South of the Border
by Dan Coffey, 11/30/2001
Inspired by the Bob Dylan song "When you're lost in the rain in Juarez, and it's Easter time too," in January of 1970 my college roommates and I drove non-stop from Columbia, Missouri, to Juarez, Mexico, where we spent a week at the Hotel Diamante, drinking continuously. A beer was one peso, or about 12 cents at the California Club. The pesos were the size of silver dollars, and if you changed $20 into pesos your wallet wouldn't close and your pants would sag with all the coins. I've been back 18 times since that first trip.
Mexico was the first place I ever tasted free-range chicken. Having been brought up on processed food, I didn't recognize it, and thought maybe it was goose or turkey. It's the first place I ever saw or smoked a Cuban cigar.
In all my weeks of driving and wandering around, there were some scary incidents and some wonderful ones. I remember camping on the slopes of the Copper Canyon and hearing drumming coming from way down at the bottom. The drumming kept going for hours, getting gradually louder. I thought "the Indians are preparing their attack." Finally, a boy of about 14 showed up. He was hiking to the next town and keeping time with a drum. He had already walked a distance of about 20 miles and was going another 20. He seemed to think there was nothing extraordinary about this. At one point, I found myself sitting on a cliff, looking at sheep grazing thousands of feet below me. There were clouds floating between me and those sheep, and I could hear the tinkling of their bells, so faint they were almost inaudible.

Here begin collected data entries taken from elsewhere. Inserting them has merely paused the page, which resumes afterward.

-- pv_equiv track=rewrite | github.com/rayonnant-ai/aicc | stackmaxxing/mimo.py | evaluate
-- ===== SOURCE A (Python) =====
-- def evaluate(board_rows, heights, n_cols, n_rows):
--     max_h = max(heights)
--     agg_h = sum(heights)
--
--     # Holes
--     holes = 0
--     for x in range(n_cols):
--         h = heights[x]
--         mask = 1 << x
--         for y in range(h):
--             if not (board_rows[y] & mask):
--                 holes += 1
--
--     # Bumpiness
--     bump = sum(abs(heights[i] - heights[i+1]) for i in range(n_cols - 1))
--
--     # Wells
--     wells = 0
--     for i in range(n_cols):
--         left = heights[i-1] if i > 0 else heights[i]
--         right = heights[i+1] if i < n_cols - 1 else heights[i]
--         wd = min(left, right) - heights[i]
--         if wd > 0:
--             wells += wd
--
--     return -(100 * max_h + 50 * holes + 10 * bump + 5 * agg_h + 3 * wells)
-- ===== SOURCE B (Python) =====
-- def evaluate(board_rows, heights, n_cols, n_rows):
--     max_h = max(heights)
--     agg_h = sum(heights)
--     cols = heights[:max(n_cols, 0)]
--     clamped = [h if h > 0 else 0 for h in cols]
--
--     # Holes computed ROW-wise instead of cell-by-cell per column: holes =
--     # (cells under the skyline) - (filled cells under it), where the filled
--     # cells are counted with one popcount per row against a sweeping bitmask
--     # of the columns whose height still exceeds the row (the per-height
--     # 'ends' table tells the sweep which columns to drop at each row).
--     m = max(clamped, default=0)
--     ends = [0] * (m + 1)
--     cover = 0
--     for x, h in enumerate(clamped):
--         if h > 0:
--             cover |= 1 << x
--             ends[h] |= 1 << x
--     filled = 0
--     for y in range(m):
--         filled += (board_rows[y] & cover).bit_count()
--         cover ^= ends[y + 1]
--     holes = sum(clamped) - filled
--
--     # Bumpiness: zip of adjacent pairs.
--     bump = sum(abs(a - b) for a, b in zip(cols, cols[1:]))
--
--     # Wells: pad with the edge columns and walk triples.
--     wells = 0
--     if cols:
--         padded = [cols[0]] + cols + [cols[-1]]
--         wells = sum(max(0, min(l, r) - c) for l, c, r in zip(padded, cols, padded[2:]))
--
--     return -(100 * max_h + 50 * holes + 10 * bump + 5 * agg_h + 3 * wells)
-- ===== Notes on version B (the rewrite author's own statement) =====
-- stated objective: alternative
-- what changed: Holes are counted row-wise instead of cell-by-cell per column: B sweeps the rows once, keeping a bitmask of the columns whose height still exceeds the current row (updated from a precomputed per-height 'ends' table) and adds one popcount of (row & mask) per row, then subtracts the filled total from the cells under the skyline; bumpiness and wells come from zips over adjacent pairs / padded triples instead of index loops.
import Mathlib
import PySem

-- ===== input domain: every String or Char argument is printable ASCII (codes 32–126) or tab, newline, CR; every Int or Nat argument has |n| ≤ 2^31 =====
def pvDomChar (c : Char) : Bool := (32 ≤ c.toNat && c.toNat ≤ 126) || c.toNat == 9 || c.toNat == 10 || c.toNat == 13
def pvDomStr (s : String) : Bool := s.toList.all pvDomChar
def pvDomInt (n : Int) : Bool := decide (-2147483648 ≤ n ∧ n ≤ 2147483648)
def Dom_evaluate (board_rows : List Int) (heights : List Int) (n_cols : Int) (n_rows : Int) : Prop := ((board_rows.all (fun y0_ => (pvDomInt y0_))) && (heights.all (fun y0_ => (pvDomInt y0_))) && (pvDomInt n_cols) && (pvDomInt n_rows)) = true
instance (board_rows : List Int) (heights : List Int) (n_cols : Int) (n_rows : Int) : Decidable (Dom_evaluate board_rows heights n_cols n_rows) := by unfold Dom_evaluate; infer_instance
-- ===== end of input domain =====

-- B counts holes row-wise (one popcount of row & sweeping column bitmask per row,
-- subtracted from the cells under the skyline) instead of A's per-cell column scans,
-- and computes bumpiness/wells from zips over adjacent pairs / padded triples
-- (objective: alternative — a genuinely different traversal of the board).

-- ===== PORT A =====
def evaluate (board_rows : List Int) (heights : List Int) (n_cols : Int) (n_rows : Int) : Int :=
  match PySem.List.max? heights (fun x => x) with
  | none => 0  -- max([]) raises ValueError; excluded by Pre_
  | some max_h =>
    let agg_h := heights.sum
    -- for x in range(n_cols): for y in range(heights[x]): if not (board_rows[y] & (1 << x)): holes += 1
    let holes := (PySem.List.pyRange 0 n_cols 1).foldl (fun holes x =>
        let h := PySem.List.pyGetD heights x 0
        let mask : Int := (1 : Int) <<< x.toNat  -- x ≥ 0 in range(n_cols), so 1 << x is exact
        (PySem.List.pyRange 0 h 1).foldl (fun holes y =>
          if PySem.Int.band (PySem.List.pyGetD board_rows y 0) mask = 0 then holes + 1
          else holes) holes) 0
    let bump := ((PySem.List.pyRange 0 (n_cols - 1) 1).map (fun i =>
        |PySem.List.pyGetD heights i 0 - PySem.List.pyGetD heights (i + 1) 0|)).sum
    let wells := (PySem.List.pyRange 0 n_cols 1).foldl (fun wells i =>
        let left := if 0 < i then PySem.List.pyGetD heights (i - 1) 0 else PySem.List.pyGetD heights i 0
        let right := if i < n_cols - 1 then PySem.List.pyGetD heights (i + 1) 0 else PySem.List.pyGetD heights i 0
        let wd := min left right - PySem.List.pyGetD heights i 0
        if 0 < wd then wells + wd else wells) 0 ;
    -(100 * max_h + 50 * holes + 10 * bump + 5 * agg_h + 3 * wells)

-- ===== PORT B =====
-- body of Source B's ends/cover building loop ('for x, h in enumerate(clamped): …')
def buildStep (p : List Int × Int) (xh : Int × Int) : List Int × Int :=
  if 0 < xh.2 then
    (PySem.List.pySetD p.1 xh.2
        (PySem.Int.bor (PySem.List.pyGetD p.1 xh.2 0) ((1 : Int) <<< xh.1.toNat)),
     PySem.Int.bor p.2 ((1 : Int) <<< xh.1.toNat))
  else p

-- body of Source B's row sweep ('for y in range(m): filled += …; cover ^= ends[y+1]')
def sweepStep (board_rows ends : List Int) (p : Int × Int) (y : Int) : Int × Int :=
  (p.1 + (PySem.Int.bitCount (PySem.Int.band (PySem.List.pyGetD board_rows y 0) p.2) : Int),
   PySem.Int.bxor p.2 (PySem.List.pyGetD ends (y + 1) 0))

def evaluate_alt (board_rows : List Int) (heights : List Int) (n_cols : Int) (n_rows : Int) : Int :=
  match PySem.List.max? heights (fun x => x) with
  | none => 0  -- max([]) raises ValueError; excluded by Pre_
  | some max_h =>
    let agg_h := heights.sum
    let cols := PySem.List.slice heights none (some (max n_cols 0))
    let clamped := cols.map (fun h => if 0 < h then h else 0)
    let m := PySem.List.maxD clamped (fun x => x) 0          -- max(clamped, default=0)
    let ec := (PySem.List.enumerate clamped).foldl buildStep
        (List.replicate (m + 1).toNat 0, 0)                   -- ends = [0]*(m+1); cover = 0
    let fc := (PySem.List.pyRange 0 m 1).foldl (sweepStep board_rows ec.1) (0, ec.2)
    let holes := clamped.sum - fc.1
    let bump := ((cols.zip (PySem.List.slice cols (some 1) none)).map (fun p => |p.1 - p.2|)).sum
    let wells :=
      if cols = [] then 0
      else
        let padded := [PySem.List.pyGetD cols 0 0] ++ cols ++ [PySem.List.pyGetD cols (-1) 0]
        ((padded.zip (cols.zip (PySem.List.slice padded (some 2) none))).map
          (fun t => max 0 (min t.1 t.2.2 - t.2.1))).sum ;
    -(100 * max_h + 50 * holes + 10 * bump + 5 * agg_h + 3 * wells)

-- ===== PRECONDITION & SPEC =====
-- Pre_ = exactly where Python A returns: heights nonempty (max), every column index below
-- n_cols valid (heights[x]), and each such column height within board_rows (board_rows[y]).
def Pre_evaluate (board_rows : List Int) (heights : List Int) (n_cols : Int) (n_rows : Int) : Prop :=
  heights ≠ [] ∧ n_cols ≤ (heights.length : Int) ∧
  ∀ k : Nat, k < n_cols.toNat → heights.getD k 0 ≤ (board_rows.length : Int)
instance (board_rows : List Int) (heights : List Int) (n_cols : Int) (n_rows : Int) : Decidable (Pre_evaluate board_rows heights n_cols n_rows) := by unfold Pre_evaluate; infer_instance

def pvWitness_evaluate : List Int × List Int × Int × Int := ([1], [1, 2], 1, 1)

Once I impulsively drove down a sandy road toward some palm trees, and suddenly arrived at a pristine beach. It seemed empty except for an old man in a khaki suit who waved hello. As I walked toward him, I gradually realized when I got closer that he was naked, and evenly tanned a nut brown all over. He said he used to be an alcoholic but had stopped drinking and was now living the natural life. Later, he offered me some un-refrigerated cheese. When I hesitated, he assured me that cheese was alive and needed to be out in the open air. So I ate it. When I awoke in the middle of the night, projectile vomiting, I vowed to add another rule to the book by which I lived my life. "Never accept un-refrigerated cheese from a naked alcoholic in Mexico." To this day, I've lived by that rule.
Finally, on our last night there, we decided to get dressed, go into town and eat a real meal. We sat at a little outdoor restaurant on the beach and found they only served one thing, fish. I actually saw the fisherman pull the fishing boat up onto the sand and hand the cook my meal. I think the bill came to $2, including beer.
Since the financial crises of the early '90s, the $2 meal has gone the way of the nearly extinct California Condor. On my travels in Mexico, I saw one of those condors. It was lying in the middle of the highway in a remote part of Northern Mexico, and it's wing tips stretched way off the pavement and into the mesquite. It was like coming upon the Japanese monster bird "Rodan", asleep on a narrow desert highway. As I approached, the giant bird flapped those enormous wings and, seemingly in slow motion, took flight.
That's one of the reasons I keep going back. Because unexpected things always seem to happen every time I go to Mexico.